As well as rotational symmetry, there is reflection symmetry (reflection as in mirrors), inversion centres, translational symmetry and combinations of these such as helical axes or slip planes.

Crystallographers love symmetry, sometimes to the point of obsession. We are symmetry freaks. You might think that what attracts us is the beauty of crystals and crystalline structures, whose harmony is without doubt linked to its symmetry. Indeed, we like this just as the designers of the Alhambra did, and as Moroccan artisans still do.

But above all, we like symmetry because it simplifies the study of crystalline structures enormously. For example, periodicity itself derives from an operation of symmetry: translation. If we translate the cell unit of a crystal a periodic distance, the structure does not change: it is invariant. This allows us to represent an enormous crystalline structure by the few atoms of its cell unit, forgetting about the almost infinite number of other atoms in the structure.

Translational symmetry enables us to know the immense crystalline structure by studying only the atomic configuration in the unit cell.

The other symmetries of rotation, reflection and inversion reduce the representation even more because part of the atoms that are in the unit cell are symmetrical copies of other atoms in the same cell.

Symmetry makes crystallographers’ lives easier, making it possible to classify and understand crystalline structures. How many types of crystal exist? That is, in how many different forms can matter organise itself? Although they may seem boundless, actually there are very few options for filling a space in an ordered way periodically repeating one same piece.
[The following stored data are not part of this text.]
-- pv_equiv track=rewrite | github.com/N3koSempai/bot-telegram-lotery-python | connection_DB.py | parlecombine
-- ===== SOURCE A (Python) =====
-- def parlecombine(lista):
--     """para combinaciones de parle"""
--     temp = ""
--     parles = []
--     templist = lista.copy()
--
--     for i in lista:
--         temp = str(i)
--
--         for x in templist:
--             if x != i:
--                 temp = temp +"." + str(x)
--                 parles.append(temp)
--                 temp = str(i)
--
--
--         templist.remove(i)
--
--     return parles
-- ===== SOURCE B (Python) =====
-- def parlecombine(lista):
--     """para combinaciones de parle"""
--     # Recurse on suffixes: pair each head with every later element of
--     # different value. No copied/mutated auxiliary list is needed.
--     out = []
--     rest = lista
--     while rest:
--         head, rest = rest[0], rest[1:]
--         out.extend(f"{head}.{x}" for x in rest if x != head)
--     return out
-- ===== Notes on version B (the rewrite author's own statement) =====
-- stated objective: simpler
-- what changed: B drops A's copied-and-mutated templist (copy/remove bookkeeping) and instead walks the suffixes directly, pairing each head with the later elements of different value in one filtered pass.
import Mathlib
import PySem

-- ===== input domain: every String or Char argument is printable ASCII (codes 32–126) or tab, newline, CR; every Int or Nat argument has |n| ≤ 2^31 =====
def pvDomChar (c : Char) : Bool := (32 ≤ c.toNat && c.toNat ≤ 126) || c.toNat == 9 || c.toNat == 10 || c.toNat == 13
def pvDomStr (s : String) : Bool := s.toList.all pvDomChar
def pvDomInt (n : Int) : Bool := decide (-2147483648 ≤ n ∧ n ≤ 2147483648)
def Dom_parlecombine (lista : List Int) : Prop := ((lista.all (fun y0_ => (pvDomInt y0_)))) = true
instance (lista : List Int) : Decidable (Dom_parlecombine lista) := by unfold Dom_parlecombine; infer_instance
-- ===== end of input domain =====

-- B replaces A's copied-and-mutated auxiliary list with a direct walk over the suffixes (objective: simpler).


-- ===== PORT A =====
-- 'templist.remove(i)' never raises here (i was just drawn from templist's head, see the proofs
-- below), so the ValueError branch of remove? is unreachable; getD keeps the port total.
def parlecombine (lista : List Int) : List String :=
  (lista.foldl
    (fun (st : List Int × List String) i =>
      let parles := st.1.foldl
        (fun acc x =>
          if x ≠ i then acc ++ [PySem.Int.toStr i ++ "." ++ PySem.Int.toStr x] else acc)
        st.2
      ((PySem.List.remove? st.1 i).getD st.1, parles))
    (lista, ([] : List String))).2

-- ===== PORT B =====
def parlecombine_alt : List Int → List String
  | [] => []
  | h :: t =>
      ((t.filter (fun x => x ≠ h)).map
        (fun x => PySem.Int.toStr h ++ "." ++ PySem.Int.toStr x)) ++ parlecombine_alt t

-- ===== PRECONDITION & SPEC =====
def Spec_parlecombine (lista : List Int) (out : List String) : Prop := out = parlecombine_alt lista
instance (lista : List Int) (out : List String) : Decidable (Spec_parlecombine lista out) := by unfold Spec_parlecombine; infer_instance

-- ===== CLAIM (what is proved, stated in full; the proofs are below) =====
def Claim_equal_parlecombine : Prop := ∀ (lista : List Int), Dom_parlecombine lista → Spec_parlecombine lista (parlecombine lista)

-- ===== LEMMAS AND PROOFS =====

theorem pc_inner (f : Int → String) (h : Int) (t : List Int) (acc : List String) :
    t.foldl (fun acc x => if x ≠ h then acc ++ [f x] else acc) acc
      = acc ++ ((t.filter (fun x => x ≠ h)).map f) := by
  induction t generalizing acc with
  | nil => simp
  | cons y ys ih =>
      simp only [List.foldl_cons, List.filter_cons]
      by_cases hy : y ≠ h
      · rw [if_pos hy, ih]; simp [hy]
      · rw [if_neg hy, ih]; simp [hy]

-- the loop invariant: templist is always exactly the remaining suffix of lista
theorem parlecombine_loop (l : List Int) (acc : List String) :
    (l.foldl
      (fun (st : List Int × List String) i =>
        let parles := st.1.foldl
          (fun acc x =>
            if x ≠ i then acc ++ [PySem.Int.toStr i ++ "." ++ PySem.Int.toStr x] else acc)
          st.2
        ((PySem.List.remove? st.1 i).getD st.1, parles))
      (l, acc)).2 = acc ++ parlecombine_alt l := by
  induction l generalizing acc with
  | nil => simp [parlecombine_alt]
  | cons h t ih =>
      simp only [List.foldl_cons, PySem.List.remove?_cons_self, Option.getD_some,
        if_neg (show ¬ h ≠ h from fun hc => hc rfl)]
      rw [pc_inner, ih]
      simp [parlecombine_alt]

-- ===== VERDICT (by name: the statement is the Claim_ definition above) =====
theorem parlecombine_spec : Claim_equal_parlecombine := by
  intro lista _
  unfold Spec_parlecombine parlecombine
  simpa using parlecombine_loop lista []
For example, only five types of plane lattices exist:

In other words, if we want to fill a surface, we can do so with rectangles, triangles, squares or hexagons, but not with pentagons. And it also the case that in crystalline structures, rotational symmetry can only be of order 1, 2, 3, 4 or 6.  Thanks to the study of the combinations of symmetry, we know that there are only 17 different shapes that can tile a surface, shapes that were already known by Arab geometricians.
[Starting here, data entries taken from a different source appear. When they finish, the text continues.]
-- pv_equiv track=rewrite | github.com/reemismail98/python_stack | algorithm skyline.py | skyline
-- ===== SOURCE A (Python) =====
-- def skyline(arr):
--     min=0
--     list=[]
--     for x in range(0,len(arr)):
--         if arr[x] > min:
--             list.append(arr[x])
--             min=arr[x]
--     return list
-- ===== SOURCE B (Python) =====
-- def skyline(arr):
--     # Divide and conquer: visible elements of a segment above a threshold t are the
--     # visible elements of its left half above t, followed by the visible elements of
--     # its right half above the (updated) maximum coming out of the left half.
--     def vis(seg, t):
--         # returns (visible elements of seg above threshold t, updated threshold)
--         if not seg:
--             return [], t
--         if len(seg) == 1:
--             x = seg[0]
--             return ([x], x) if x > t else ([], t)
--         mid = len(seg) // 2
--         left, m = vis(seg[:mid], t)
--         right, m2 = vis(seg[mid:], m)
--         return left + right, m2
--     return vis(arr, 0)[0]
-- ===== Notes on version B (the rewrite author's own statement) =====
-- stated objective: alternative
-- what changed: replaces A's single left-to-right loop threading a running-max accumulator by a divide-and-conquer recursion: split the list at its midpoint, take the visible elements of the left half above the threshold, then those of the right half above the maximum coming out of the left half
import Mathlib
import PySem

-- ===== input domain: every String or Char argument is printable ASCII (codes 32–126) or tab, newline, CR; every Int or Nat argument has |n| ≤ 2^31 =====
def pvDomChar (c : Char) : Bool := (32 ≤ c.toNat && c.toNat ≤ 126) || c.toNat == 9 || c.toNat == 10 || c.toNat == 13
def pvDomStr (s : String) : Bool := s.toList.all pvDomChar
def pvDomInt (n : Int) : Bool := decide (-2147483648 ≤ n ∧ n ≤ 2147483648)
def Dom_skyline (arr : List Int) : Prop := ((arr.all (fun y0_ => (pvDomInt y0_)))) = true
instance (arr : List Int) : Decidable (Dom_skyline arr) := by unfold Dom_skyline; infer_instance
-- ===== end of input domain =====

-- B replaces A's single left-to-right loop with a running-max accumulator by a
-- divide-and-conquer recursion on halves of the list (a different decomposition).

-- ===== PORT A =====
-- for x in range(0, len(arr)): if arr[x] > min: list.append(arr[x]); min = arr[x]
def skyline (arr : List Int) : List Int :=
  ((PySem.List.pyRange 0 (PySem.List.len arr) 1).foldl
    (fun (st : Int × List Int) x =>
      if PySem.List.pyGetD arr x 0 > st.1
      then (PySem.List.pyGetD arr x 0, st.2 ++ [PySem.List.pyGetD arr x 0])
      else st) (0, [])).2

-- ===== PORT B =====
-- vis(seg, t): (visible elements of seg above threshold t, updated threshold);
-- splits seg at len(seg)//2, recurses on seg[:mid] with t and on seg[mid:] with
-- the max coming out of the left half
def vis (seg : List Int) (t : Int) : List Int × Int :=
  if seg = [] then ([], t)
  else if PySem.List.len seg = 1 then
    if PySem.List.pyGetD seg 0 0 > t
    then ([PySem.List.pyGetD seg 0 0], PySem.List.pyGetD seg 0 0)
    else ([], t)
  else
    let mid := PySem.Int.floordiv (PySem.List.len seg) 2
    let l := vis (PySem.List.slice seg none (some mid)) t
    let r := vis (PySem.List.slice seg (some mid) none) l.2
    (l.1 ++ r.1, r.2)
termination_by seg.length
decreasing_by
  all_goals
    rename_i h0 h1
    have hlen : 2 ≤ seg.length := by
      have h0' : seg.length ≠ 0 := by simpa using (fun h => h0 (List.eq_nil_of_length_eq_zero h))
      have h1' : (seg.length : Int) ≠ 1 := by simpa [PySem.List.len_eq] using h1
      omega
    have hml : PySem.Int.floordiv (PySem.List.len seg) 2 = ((seg.length / 2 : Nat) : Int) := by
      rw [PySem.List.len_eq]
      exact_mod_cast PySem.Int.floordiv_natCast seg.length 2
    rw [hml]
    first
      | rw [PySem.List.slice_to_natCast]; simp; omega
      | rw [PySem.List.slice_from_natCast]; simp; omega

-- skyline(arr) = vis(arr, 0)[0]
def skyline_alt (arr : List Int) : List Int := (vis arr 0).1

-- ===== PRECONDITION & SPEC =====
def Spec_skyline (arr : List Int) (out : List Int) : Prop := out = skyline_alt arr
instance (arr : List Int) (out : List Int) : Decidable (Spec_skyline arr out) := by unfold Spec_skyline; infer_instance

-- ===== CLAIM (what is proved, stated in full; the proofs are below) =====
def Claim_equal_skyline : Prop := ∀ (arr : List Int), Dom_skyline arr → Spec_skyline arr (skyline arr)

-- ===== LEMMAS AND PROOFS =====

-- canonical recursive form of the record-high selection with threshold t
def skyRec (xs : List Int) (t : Int) : List Int :=
  match xs with
  | [] => []
  | x :: rest => if t < x then x :: skyRec rest x else skyRec rest t

theorem skyline_fold_eq (arr : List Int) : ∀ (mn : Int) (acc : List Int),
    (arr.foldl (fun (st : Int × List Int) v =>
        if v > st.1 then (v, st.2 ++ [v]) else st) (mn, acc)).2
      = acc ++ skyRec arr mn := by
  induction arr with
  | nil => simp [skyRec]
  | cons x xs ih =>
    intro mn acc
    by_cases h : mn < x
    · simp [skyRec, h, ih]
    · simp [skyRec, h, ih]

theorem skyRec_append (l r : List Int) : ∀ (t : Int),
    skyRec (l ++ r) t = skyRec l t ++ skyRec r (List.foldl max t l) := by
  induction l with
  | nil => simp [skyRec]
  | cons x xs ih =>
    intro t
    by_cases h : t < x
    · simp [skyRec, h, ih, max_eq_right h.le]
    · simp [skyRec, h, ih, max_eq_left (not_lt.mp h)]

theorem vis_eq (n : Nat) : ∀ (seg : List Int) (t : Int), seg.length ≤ n →
    vis seg t = (skyRec seg t, List.foldl max t seg) := by
  induction n with
  | zero =>
    intro seg t h
    have hs : seg = [] := List.eq_nil_of_length_eq_zero (Nat.le_zero.mp h)
    rw [vis]
    simp [hs, skyRec]
  | succ n ih =>
    intro seg t h
    rw [vis]
    by_cases h0 : seg = []
    · simp [h0, skyRec]
    by_cases h1 : PySem.List.len seg = 1
    · have hl1 : seg.length = 1 := by
        have := h1; rw [PySem.List.len_eq] at this; exact_mod_cast this
      obtain ⟨x, hx⟩ := List.length_eq_one_iff.mp hl1
      subst hx
      by_cases ht : t < x
      · simp [skyRec, PySem.List.pyGetD_zero_cons, ht, max_eq_right ht.le]
      · simp [skyRec, PySem.List.pyGetD_zero_cons, ht, max_eq_left (not_lt.mp ht)]
    · have hlen : 2 ≤ seg.length := by
        have h0' : seg.length ≠ 0 := by
          simpa using (fun hh => h0 (List.eq_nil_of_length_eq_zero hh))
        have h1' : (seg.length : Int) ≠ 1 := by simpa [PySem.List.len_eq] using h1
        omega
      have hml : PySem.Int.floordiv (PySem.List.len seg) 2 = ((seg.length / 2 : Nat) : Int) := by
        rw [PySem.List.len_eq]
        exact_mod_cast PySem.Int.floordiv_natCast seg.length 2
      simp only [h0, h1, if_false, hml, PySem.List.slice_to_natCast, PySem.List.slice_from_natCast]
      have htk : (seg.take (seg.length / 2)).length ≤ n := by simp; omega
      have hdp : (seg.drop (seg.length / 2)).length ≤ n := by simp; omega
      rw [ih _ t htk, ih _ _ hdp]
      dsimp only
      have hsplit : seg.take (seg.length / 2) ++ seg.drop (seg.length / 2) = seg :=
        List.take_append_drop _ seg
      rw [Prod.mk.injEq]
      refine ⟨?_, ?_⟩
      · rw [← hsplit]
        rw [skyRec_append]
        simp
      · rw [← hsplit]
        rw [List.foldl_append]
        simp

-- ===== VERDICT (by name: the statement is the Claim_ definition above) =====
theorem skyline_spec : Claim_equal_skyline := by
  intro arr _
  show skyline arr = skyline_alt arr
  unfold skyline skyline_alt
  rw [PySem.List.foldl_pyRange_zero_pyGetD arr 0
        (fun (st : Int × List Int) v => if v > st.1 then (v, st.2 ++ [v]) else st) (0, [])]
  rw [skyline_fold_eq arr 0 [], vis_eq arr.length arr 0 (le_refl _)]
  simp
 Arab artisans of the 18th century knew the 17 plane groups of symmetry. And it has also been shown that there are only 230 different forms of periodically packing a volume with identical units. Not one more, not one less.

## Quasicrystals

Molecules can have rotational symmetry 5 – in other words, if they spin 72º they are invariant. But it is impossible to fill a surface with them, or make a network; that is, it is impossible to build a crystal with them. That is why you won’t find pentagonal floor tiles for sale; or if you do, they are combined with the rhombi needed to fill the unavoidable gaps between the pentagons. Molecules can have pentagonal symmetry; but periodic structures cannot.

However, the existence of crystals with order 5 symmetry has recently been discovered. The explanation lies in the fact that the surfaces and volumes can be completely filled following regular, but not necessarily periodically perfect, patterns. For example, this can take place with dilational symmetry, following patterns like the sequence of the Golden Ratio. In other words, materials that are organised quasi-periodically. They are the so-called quasi-crystals.